Items from a data source:
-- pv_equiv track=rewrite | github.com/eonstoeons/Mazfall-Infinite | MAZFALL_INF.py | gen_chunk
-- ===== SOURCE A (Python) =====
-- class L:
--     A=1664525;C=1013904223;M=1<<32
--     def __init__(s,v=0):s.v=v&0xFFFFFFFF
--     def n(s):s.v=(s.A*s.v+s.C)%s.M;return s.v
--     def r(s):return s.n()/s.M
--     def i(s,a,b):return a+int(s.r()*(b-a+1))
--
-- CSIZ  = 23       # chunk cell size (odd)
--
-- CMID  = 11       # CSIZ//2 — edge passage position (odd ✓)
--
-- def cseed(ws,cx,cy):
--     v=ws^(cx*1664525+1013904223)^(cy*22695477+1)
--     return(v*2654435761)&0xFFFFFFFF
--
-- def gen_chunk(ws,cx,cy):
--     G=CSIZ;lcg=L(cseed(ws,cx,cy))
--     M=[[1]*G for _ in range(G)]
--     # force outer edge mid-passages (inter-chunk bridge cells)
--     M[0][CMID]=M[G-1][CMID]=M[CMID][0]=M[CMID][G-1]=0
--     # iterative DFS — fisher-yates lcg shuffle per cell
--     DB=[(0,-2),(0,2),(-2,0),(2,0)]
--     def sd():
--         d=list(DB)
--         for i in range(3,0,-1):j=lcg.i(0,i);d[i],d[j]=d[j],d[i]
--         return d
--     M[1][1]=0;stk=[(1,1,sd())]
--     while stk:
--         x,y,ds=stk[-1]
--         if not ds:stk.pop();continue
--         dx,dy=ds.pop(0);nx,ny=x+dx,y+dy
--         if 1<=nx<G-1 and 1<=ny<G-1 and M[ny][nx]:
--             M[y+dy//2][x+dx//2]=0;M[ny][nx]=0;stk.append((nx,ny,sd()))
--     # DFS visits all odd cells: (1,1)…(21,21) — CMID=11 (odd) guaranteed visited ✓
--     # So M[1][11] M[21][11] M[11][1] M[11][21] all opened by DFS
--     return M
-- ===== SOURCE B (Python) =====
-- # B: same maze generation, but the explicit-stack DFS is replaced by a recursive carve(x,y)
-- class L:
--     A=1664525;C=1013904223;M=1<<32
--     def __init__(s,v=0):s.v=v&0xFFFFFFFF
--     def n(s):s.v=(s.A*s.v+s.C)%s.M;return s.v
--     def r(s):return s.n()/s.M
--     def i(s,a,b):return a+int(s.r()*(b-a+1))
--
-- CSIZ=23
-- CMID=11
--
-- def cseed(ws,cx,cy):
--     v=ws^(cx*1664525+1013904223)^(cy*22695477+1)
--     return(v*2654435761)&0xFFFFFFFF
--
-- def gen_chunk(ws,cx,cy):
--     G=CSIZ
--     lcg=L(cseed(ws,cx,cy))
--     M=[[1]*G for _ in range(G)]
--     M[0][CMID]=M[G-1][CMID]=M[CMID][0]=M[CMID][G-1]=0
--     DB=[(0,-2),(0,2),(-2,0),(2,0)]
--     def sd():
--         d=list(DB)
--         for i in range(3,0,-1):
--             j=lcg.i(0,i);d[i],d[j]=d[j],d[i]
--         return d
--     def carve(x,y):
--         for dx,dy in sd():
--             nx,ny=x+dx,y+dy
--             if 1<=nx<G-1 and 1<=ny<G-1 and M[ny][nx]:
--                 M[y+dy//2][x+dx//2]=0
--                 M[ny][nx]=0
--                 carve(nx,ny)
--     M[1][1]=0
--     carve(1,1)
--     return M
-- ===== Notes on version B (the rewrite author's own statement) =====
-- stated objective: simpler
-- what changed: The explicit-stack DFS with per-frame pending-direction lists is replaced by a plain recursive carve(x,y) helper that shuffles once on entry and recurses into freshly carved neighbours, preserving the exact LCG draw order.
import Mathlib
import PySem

---

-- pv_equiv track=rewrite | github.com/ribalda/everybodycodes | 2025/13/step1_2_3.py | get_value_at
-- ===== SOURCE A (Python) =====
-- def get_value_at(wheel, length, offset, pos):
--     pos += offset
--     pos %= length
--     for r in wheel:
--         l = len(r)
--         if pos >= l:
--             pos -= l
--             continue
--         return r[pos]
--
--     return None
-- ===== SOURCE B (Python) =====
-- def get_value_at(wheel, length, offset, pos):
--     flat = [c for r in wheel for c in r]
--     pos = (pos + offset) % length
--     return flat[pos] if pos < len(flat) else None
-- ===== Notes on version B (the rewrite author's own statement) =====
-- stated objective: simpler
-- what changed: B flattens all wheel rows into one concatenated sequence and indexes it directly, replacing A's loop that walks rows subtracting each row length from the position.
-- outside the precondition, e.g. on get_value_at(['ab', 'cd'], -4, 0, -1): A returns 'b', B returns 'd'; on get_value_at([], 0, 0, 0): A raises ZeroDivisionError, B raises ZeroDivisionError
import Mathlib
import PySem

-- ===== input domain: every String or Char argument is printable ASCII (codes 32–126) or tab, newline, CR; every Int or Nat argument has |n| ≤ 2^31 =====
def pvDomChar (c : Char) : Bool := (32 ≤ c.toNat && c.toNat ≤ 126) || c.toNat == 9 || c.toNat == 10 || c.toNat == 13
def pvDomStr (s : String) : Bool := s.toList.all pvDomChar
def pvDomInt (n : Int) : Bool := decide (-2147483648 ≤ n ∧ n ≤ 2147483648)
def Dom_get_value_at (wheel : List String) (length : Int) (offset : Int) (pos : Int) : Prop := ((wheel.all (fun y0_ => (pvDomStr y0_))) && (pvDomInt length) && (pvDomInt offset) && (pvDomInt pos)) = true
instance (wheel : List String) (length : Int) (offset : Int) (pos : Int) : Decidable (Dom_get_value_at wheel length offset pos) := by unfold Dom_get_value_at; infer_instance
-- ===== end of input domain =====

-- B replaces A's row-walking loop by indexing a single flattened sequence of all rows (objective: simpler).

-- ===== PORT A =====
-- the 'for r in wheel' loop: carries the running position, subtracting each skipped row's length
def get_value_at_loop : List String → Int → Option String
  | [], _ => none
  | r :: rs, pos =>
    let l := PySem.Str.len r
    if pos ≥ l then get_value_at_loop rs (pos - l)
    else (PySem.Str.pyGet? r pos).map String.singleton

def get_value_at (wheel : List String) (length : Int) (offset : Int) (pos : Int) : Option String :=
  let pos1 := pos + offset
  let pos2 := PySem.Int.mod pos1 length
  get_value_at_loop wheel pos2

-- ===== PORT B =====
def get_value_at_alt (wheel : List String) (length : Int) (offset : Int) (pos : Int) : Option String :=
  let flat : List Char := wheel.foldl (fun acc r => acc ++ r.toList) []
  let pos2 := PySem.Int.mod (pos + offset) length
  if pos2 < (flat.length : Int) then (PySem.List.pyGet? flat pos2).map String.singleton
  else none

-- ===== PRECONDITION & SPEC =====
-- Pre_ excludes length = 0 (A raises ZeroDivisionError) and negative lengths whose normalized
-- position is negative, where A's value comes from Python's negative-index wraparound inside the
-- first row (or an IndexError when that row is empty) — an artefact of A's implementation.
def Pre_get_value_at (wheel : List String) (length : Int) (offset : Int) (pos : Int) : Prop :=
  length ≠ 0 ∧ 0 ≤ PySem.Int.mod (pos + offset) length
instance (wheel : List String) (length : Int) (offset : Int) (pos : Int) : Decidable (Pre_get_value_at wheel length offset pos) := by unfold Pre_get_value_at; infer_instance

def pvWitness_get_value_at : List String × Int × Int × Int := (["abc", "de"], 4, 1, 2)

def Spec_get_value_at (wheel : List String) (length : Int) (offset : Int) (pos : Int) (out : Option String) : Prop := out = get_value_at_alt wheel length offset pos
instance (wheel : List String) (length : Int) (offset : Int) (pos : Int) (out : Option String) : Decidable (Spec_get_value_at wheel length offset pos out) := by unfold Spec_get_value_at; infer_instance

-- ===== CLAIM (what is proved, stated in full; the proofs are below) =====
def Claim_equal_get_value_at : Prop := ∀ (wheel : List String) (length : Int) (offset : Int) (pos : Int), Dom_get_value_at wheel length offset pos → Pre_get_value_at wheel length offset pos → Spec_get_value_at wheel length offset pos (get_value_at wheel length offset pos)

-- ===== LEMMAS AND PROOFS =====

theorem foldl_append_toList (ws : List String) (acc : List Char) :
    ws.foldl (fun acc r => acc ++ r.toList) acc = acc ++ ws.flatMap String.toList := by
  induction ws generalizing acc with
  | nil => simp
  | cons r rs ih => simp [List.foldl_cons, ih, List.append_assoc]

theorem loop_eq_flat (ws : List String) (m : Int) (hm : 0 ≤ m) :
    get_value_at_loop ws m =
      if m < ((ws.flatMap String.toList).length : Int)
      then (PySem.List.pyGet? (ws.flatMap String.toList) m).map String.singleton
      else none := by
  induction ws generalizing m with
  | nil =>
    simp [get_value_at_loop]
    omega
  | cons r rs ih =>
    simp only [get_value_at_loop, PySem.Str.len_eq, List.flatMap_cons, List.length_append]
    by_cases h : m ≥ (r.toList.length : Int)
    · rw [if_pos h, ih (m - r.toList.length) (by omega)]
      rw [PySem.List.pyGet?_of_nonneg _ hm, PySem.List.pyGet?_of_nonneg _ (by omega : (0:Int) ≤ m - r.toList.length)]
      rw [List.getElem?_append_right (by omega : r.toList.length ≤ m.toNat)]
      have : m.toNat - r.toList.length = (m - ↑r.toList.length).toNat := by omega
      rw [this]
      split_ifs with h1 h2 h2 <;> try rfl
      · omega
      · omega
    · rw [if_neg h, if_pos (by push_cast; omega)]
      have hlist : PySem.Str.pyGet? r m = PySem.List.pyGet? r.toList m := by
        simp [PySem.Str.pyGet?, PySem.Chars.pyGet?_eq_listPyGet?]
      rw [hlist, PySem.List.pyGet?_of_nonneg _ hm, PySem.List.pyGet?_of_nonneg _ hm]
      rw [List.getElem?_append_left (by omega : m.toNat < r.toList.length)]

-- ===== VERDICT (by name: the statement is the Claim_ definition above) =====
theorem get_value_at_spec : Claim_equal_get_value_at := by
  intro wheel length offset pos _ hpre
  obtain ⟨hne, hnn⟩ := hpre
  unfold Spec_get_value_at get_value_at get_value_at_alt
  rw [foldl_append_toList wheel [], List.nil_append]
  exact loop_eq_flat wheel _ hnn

▶ **ABOUT THIS TASK**
Working through the records, copy each line in which the word "Bool" appears.

▶ **SOLVED EXERCISE**
def pvDomChar (c : Char) : Bool := (32 ≤ c.toNat && c.toNat ≤ 126) || c.toNat == 9 || c.toNat == 10 || c.toNat == 13
def pvDomStr (s : String) : Bool := s.toList.all pvDomChar
def pvDomInt (n : Int) : Bool := decide (-2147483648 ≤ n ∧ n ≤ 2147483648)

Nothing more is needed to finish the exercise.